- Action item: What lines of the data include the string "pairs"? Copy them all.

- Record set:
-- pv_equiv track=rewrite | github.com/adit0503/HackerEarth-Coding-Challenges | Amazon_SDE/problem1.py | solve
-- ===== SOURCE A (Python) =====
-- def solve(N, A):
--
--     def gcd(a,b):
--         if b==0:
--             return a
--         return gcd(b,a%b)
--
--     GCD = {}
--     for i in range(2*N):
--         for j in range(i+1,2*N):
--             g = gcd(A[i], A[j])
--             GCD[g] = GCD.get(g, []) + [(A[i],A[j])]
--
--     ans, n = 0, N
--     visited = set()
--     for k in sorted(GCD.keys(), reverse=True):
--         for x,y in GCD[k]:
--             if x not in visited and y not in visited:
--                 visited.add(x)
--                 visited.add(y)
--                 ans += k*n
--                 n = max(n-1,0)
--     return ans
-- ===== SOURCE B (Python) =====
-- def solve(N, A):
--
--     def gcd(a, b):
--         if b == 0:
--             return a
--         return gcd(b, a % b)
--
--     M = 2 * N
--     pairs = [(gcd(A[i], A[j]), A[i], A[j]) for i in range(M) for j in range(i + 1, M)]
--
--     ans, n = 0, N
--     visited = set()
--     while n > 0:
--         best = None
--         for g, x, y in pairs:
--             if x not in visited and y not in visited and (best is None or best[0] < g):
--                 best = (g, x, y)
--         if best is None:
--             break
--         g, x, y = best
--         visited.add(x)
--         visited.add(y)
--         ans += g * n
--         n -= 1
--     return ans
-- ===== Notes on version B (the rewrite author's own statement) =====
-- stated objective: alternative
-- what changed: B drops A's dict-of-gcd-buckets and the sort of its keys entirely: it repeatedly scans the flat pair list for the arg-max (highest gcd, earliest on ties) pair with both values unvisited, takes it, and stops after at most N selections (later picks contribute k*0 in A).
import Mathlib
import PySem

- Task solution:
--     pairs = [(gcd(A[i], A[j]), A[i], A[j]) for i in range(M) for j in range(i + 1, M)]
--         for g, x, y in pairs:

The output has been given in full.